___ MATERIAL FOR THE TASK

-- pv_equiv track=rewrite | github.com/MasterYI1234/CS521 | Assignment4/HW4_6.29.py | sumOfDoubleEvenPlace
-- ===== SOURCE A (Python) =====
-- def sumOfDoubleEvenPlace(number):
--     sum = 0
--     even = 0
--     #Just from a single to even, if even is 1, then it is even.
--     while number > 0:
--         if even == 1:
--             sum += getDigit(number % 10)
--         even ^= 1
--         number //= 10
--     return sum
--
-- def getDigit(number):
--     #if the number * 2 >=10, then  % 10 + /10(how many ten), return the sum, if number * 2<10, then / 10 is 0.
--     number *= 2
--     return (number % 10) + (number // 10);
-- ===== SOURCE B (Python) =====
-- def sumOfDoubleEvenPlace(number):
--     # String view of the number: the "even places" are the odd indices of the
--     # reversed decimal string; the doubled digit's digit-sum is int(c)*2 - 9
--     # when the digit char is at least '5', else int(c)*2.
--     if number <= 0:
--         return 0
--     return sum(int(c) * 2 - 9 if c >= '5' else int(c) * 2
--                for i, c in enumerate(reversed(str(number))) if i % 2 == 1)
-- ===== Notes on version B (the rewrite author's own statement) =====
-- stated objective: idiomatic
-- what changed: Replaces A's arithmetic divmod loop with parity flag and getDigit helper by a string pipeline: convert the number to its decimal string, enumerate the reversed string, keep the odd indices (the even places), and sum each doubled digit's digit-sum in closed form decided by a character comparison (c >= '5').
import Mathlib
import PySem

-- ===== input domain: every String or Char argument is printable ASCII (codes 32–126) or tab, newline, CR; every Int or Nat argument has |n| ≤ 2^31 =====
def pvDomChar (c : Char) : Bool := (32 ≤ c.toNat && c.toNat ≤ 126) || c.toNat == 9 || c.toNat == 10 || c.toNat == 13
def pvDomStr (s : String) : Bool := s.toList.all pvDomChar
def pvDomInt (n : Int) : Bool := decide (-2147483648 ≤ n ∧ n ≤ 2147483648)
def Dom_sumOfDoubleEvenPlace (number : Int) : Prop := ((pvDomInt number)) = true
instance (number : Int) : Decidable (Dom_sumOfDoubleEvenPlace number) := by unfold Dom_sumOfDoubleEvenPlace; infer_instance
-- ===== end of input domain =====

-- B replaces A's divmod loop (parity flag + getDigit helper) by a string pipeline:
-- enumerate the reversed decimal string, keep the odd indices, and sum each doubled
-- digit's digit-sum via a character comparison (idiomatic).


-- ===== PORT A =====
def getDigit (number : Int) : Int :=
  -- number *= 2; return (number % 10) + (number // 10)
  let number := number * 2
  PySem.Int.mod number 10 + PySem.Int.floordiv number 10

def sumOfDoubleEvenPlaceLoop (number sum even : Int) : Int :=
  if number > 0 then
    let sum := if even == 1 then sum + getDigit (PySem.Int.mod number 10) else sum
    let even := PySem.Int.bxor even 1
    sumOfDoubleEvenPlaceLoop (PySem.Int.floordiv number 10) sum even
  else sum
termination_by number.toNat
decreasing_by
  rw [PySem.Int.floordiv_eq_ediv_of_pos (by norm_num)]
  omega

def sumOfDoubleEvenPlace (number : Int) : Int :=
  sumOfDoubleEvenPlaceLoop number 0 0

-- ===== PORT B =====
def sumOfDoubleEvenPlace_alt (number : Int) : Int :=
  if number ≤ 0 then 0
  else
    (((PySem.List.enumerate (PySem.Int.toChars number).reverse 0).filter
        (fun p => PySem.Int.mod p.1 2 == 1)).map
      (fun p =>
        -- int(c): every char of str(number) for number > 0 is a decimal digit,
        -- where PySem.Int.ofChars? is exact (returns some)
        let v := (PySem.Int.ofChars? [p.2]).getD 0
        if '5' ≤ p.2 then v * 2 - 9 else v * 2)).sum

-- ===== PRECONDITION & SPEC =====
def Spec_sumOfDoubleEvenPlace (number : Int) (out : Int) : Prop := out = sumOfDoubleEvenPlace_alt number
instance (number : Int) (out : Int) : Decidable (Spec_sumOfDoubleEvenPlace number out) := by unfold Spec_sumOfDoubleEvenPlace; infer_instance

-- ===== CLAIM =====
def Claim_equal_sumOfDoubleEvenPlace : Prop := ∀ (number : Int), Dom_sumOfDoubleEvenPlace number → Spec_sumOfDoubleEvenPlace number (sumOfDoubleEvenPlace number)

-- ===== LEMMAS AND PROOFS =====

-- the closed-form contribution of one even-place digit, and the sum over a
-- little-endian digit list (indices 1, 3, 5, …)
def pvCf (b : Nat) : Int := if 5 ≤ b then (b : Int) * 2 - 9 else (b : Int) * 2

def pvOddSum : List Nat → Int
  | [] => 0
  | [_] => 0
  | _ :: b :: l => pvCf b + pvOddSum l

lemma loopA_stop {n s e : Int} (h : ¬ n > 0) :
    sumOfDoubleEvenPlaceLoop n s e = s := by
  rw [sumOfDoubleEvenPlaceLoop]; simp [h]

lemma loopA_step0 {n s : Int} (h : n > 0) :
    sumOfDoubleEvenPlaceLoop n s 0 = sumOfDoubleEvenPlaceLoop (n / 10) s 1 := by
  rw [sumOfDoubleEvenPlaceLoop,
      PySem.Int.floordiv_eq_ediv_of_pos (show (0:Int) < 10 by norm_num)]
  simp [h, show PySem.Int.bxor 0 1 = 1 from by decide]

lemma loopA_step1 {n s : Int} (h : n > 0) :
    sumOfDoubleEvenPlaceLoop n s 1
      = sumOfDoubleEvenPlaceLoop (n / 10) (s + getDigit (PySem.Int.mod n 10)) 0 := by
  rw [sumOfDoubleEvenPlaceLoop,
      PySem.Int.floordiv_eq_ediv_of_pos (show (0:Int) < 10 by norm_num)]
  simp [h]

-- getDigit on a single digit equals the closed form
lemma getDigit_closed (d : Int) (h0 : 0 ≤ d) (h9 : d < 10) :
    getDigit d = pvCf d.toNat := by
  rw [getDigit, pvCf,
      PySem.Int.mod_eq_emod_of_pos (show (0:Int) < 10 by norm_num),
      PySem.Int.floordiv_eq_ediv_of_pos (show (0:Int) < 10 by norm_num)]
  split_ifs with h <;> omega

-- A's loop computes the odd-index sum of the little-endian digit list
lemma loopA_eq : ∀ (k : Nat) (n s : Int), n.toNat ≤ k →
    sumOfDoubleEvenPlaceLoop n s 0 = s + pvOddSum (Nat.digits 10 n.toNat) := by
  intro k
  induction k with
  | zero =>
    intro n s hk
    rw [loopA_stop (by omega)]
    simp [show n.toNat = 0 by omega, pvOddSum]
  | succ k ih =>
    intro n s hk
    by_cases hn : n > 0
    · rw [loopA_step0 hn]
      by_cases hm : n / 10 > 0
      · rw [loopA_step1 hm, ih (n / 10 / 10) _ (by omega)]
        have e1 : (n / 10).toNat = n.toNat / 10 := by omega
        have e2 : (n / 10 / 10).toNat = n.toNat / 10 / 10 := by omega
        have hd : Nat.digits 10 n.toNat
            = n.toNat % 10 :: (n / 10).toNat % 10 :: Nat.digits 10 (n / 10 / 10).toNat := by
          rw [e1, e2, Nat.digits_def' (by norm_num) (by omega),
              Nat.digits_def' (by norm_num) (by omega)]
        rw [hd, pvOddSum,
            PySem.Int.mod_eq_emod_of_pos (show (0:Int) < 10 by norm_num),
            getDigit_closed _ (Int.emod_nonneg _ (by norm_num)) (Int.emod_lt_of_pos _ (by norm_num))]
        have : (n / 10 % 10).toNat = (n / 10).toNat % 10 := by omega
        rw [this]; ring
      · rw [loopA_stop hm]
        have hd : Nat.digits 10 n.toNat = [n.toNat] := by
          rw [Nat.digits_def' (by norm_num) (by omega),
              show n.toNat / 10 = 0 by omega, Nat.digits_zero,
              show n.toNat % 10 = n.toNat by omega]
        rw [hd, pvOddSum]; ring
    · rw [loopA_stop hn]
      simp [show n.toNat = 0 by omega, pvOddSum]

-- Nat.toDigitsCore with enough fuel is the reversed digit list, rendered as chars
lemma toDigitsCore_eq : ∀ (f n : Nat) (ds : List Char), 0 < n → n < f →
    Nat.toDigitsCore 10 f n ds = ((Nat.digits 10 n).map Nat.digitChar).reverse ++ ds := by
  intro f
  induction f with
  | zero => intro n ds h1 h2; omega
  | succ f ih =>
    intro n ds h1 h2
    rw [Nat.toDigitsCore]
    by_cases h : n / 10 = 0
    · simp [h, Nat.digits_def' (show (1:Nat) < 10 by norm_num) h1]
    · rw [if_neg h, ih (n / 10) _ (by omega) (by omega),
          Nat.digits_def' (show (1:Nat) < 10 by norm_num) h1]
      simp

-- str(n) reversed, for n > 0, is the little-endian digit list rendered as chars
lemma toChars_reverse (n : Int) (h : 0 < n) :
    (PySem.Int.toChars n).reverse = (Nat.digits 10 n.toNat).map Nat.digitChar := by
  rw [PySem.Int.toChars]
  rw [if_neg (by omega), Nat.toDigits,
      toDigitsCore_eq (n.toNat + 1) n.toNat [] (by omega) (by omega)]
  simp

-- per-character value of B's summand on a decimal digit char
lemma digit_summand (b : Nat) (hb : b < 10) :
    (let v := (PySem.Int.ofChars? [Nat.digitChar b]).getD 0
     if '5' ≤ Nat.digitChar b then v * 2 - 9 else v * 2) = pvCf b := by
  interval_cases b <;> decide

-- parity bookkeeping for the enumerate indices
lemma mod2_succ_of_even {s : Int} (h : PySem.Int.mod s 2 = 0) :
    PySem.Int.mod (s + 1) 2 = 1 := by
  rw [PySem.Int.mod_eq_emod_of_pos (by norm_num)] at *
  omega

lemma mod2_succ2_of_even {s : Int} (h : PySem.Int.mod s 2 = 0) :
    PySem.Int.mod (s + 1 + 1) 2 = 0 := by
  rw [PySem.Int.mod_eq_emod_of_pos (by norm_num)] at *
  omega

-- B's filtered-enumerate sum over a digit list equals the odd-index sum
lemma altSum_eq : ∀ (dl : List Nat) (s : Int), PySem.Int.mod s 2 = 0 →
    (∀ x ∈ dl, x < 10) →
    (((PySem.List.enumerate (dl.map Nat.digitChar) s).filter
        (fun p => PySem.Int.mod p.1 2 == 1)).map
      (fun p =>
        let v := (PySem.Int.ofChars? [p.2]).getD 0
        if '5' ≤ p.2 then v * 2 - 9 else v * 2)).sum = pvOddSum dl := by
  intro dl
  induction dl using pvOddSum.induct with
  | case1 => intro s _ _; simp [PySem.List.enumerate_nil, pvOddSum]
  | case2 a =>
    intro s hs _
    rw [List.map_cons, List.map_nil, PySem.List.enumerate_cons, PySem.List.enumerate_nil,
        List.filter_cons_of_neg (by simp only [hs]; decide)]
    simp [pvOddSum]
  | case3 a b l ih =>
    intro s hs hlt
    rw [List.map_cons, List.map_cons, PySem.List.enumerate_cons, PySem.List.enumerate_cons]
    rw [List.filter_cons_of_neg (by simp only [hs]; decide),
        List.filter_cons_of_pos (by simp only [mod2_succ_of_even hs]; decide)]
    rw [List.map_cons, List.sum_cons,
        ih (s + 1 + 1) (mod2_succ2_of_even hs) (fun x hx => hlt x (by simp [hx]))]
    rw [pvOddSum]
    have := digit_summand b (hlt b (by simp))
    simp only [] at this ⊢
    rw [this]

-- ===== VERDICT =====
theorem sumOfDoubleEvenPlace_spec : Claim_equal_sumOfDoubleEvenPlace := by
  intro number _
  unfold Spec_sumOfDoubleEvenPlace sumOfDoubleEvenPlace sumOfDoubleEvenPlace_alt
  by_cases h : number ≤ 0
  · rw [if_pos h, loopA_stop (by omega)]
  · rw [if_neg h, loopA_eq number.toNat number 0 (le_refl _),
        toChars_reverse number (by omega),
        altSum_eq (Nat.digits 10 number.toNat) 0 (by decide)
          (fun x hx => Nat.digits_lt_base (by norm_num) hx)]
    ring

______

### WHAT THIS TASK INVOLVES
Check each line of the entries above for the word "digitChar". List the ones that have it.

### TASK RESULT
    Nat.toDigitsCore 10 f n ds = ((Nat.digits 10 n).map Nat.digitChar).reverse ++ ds := by
    (PySem.Int.toChars n).reverse = (Nat.digits 10 n.toNat).map Nat.digitChar := by
    (let v := (PySem.Int.ofChars? [Nat.digitChar b]).getD 0
     if '5' ≤ Nat.digitChar b then v * 2 - 9 else v * 2) = pvCf b := by
    (((PySem.List.enumerate (dl.map Nat.digitChar) s).filter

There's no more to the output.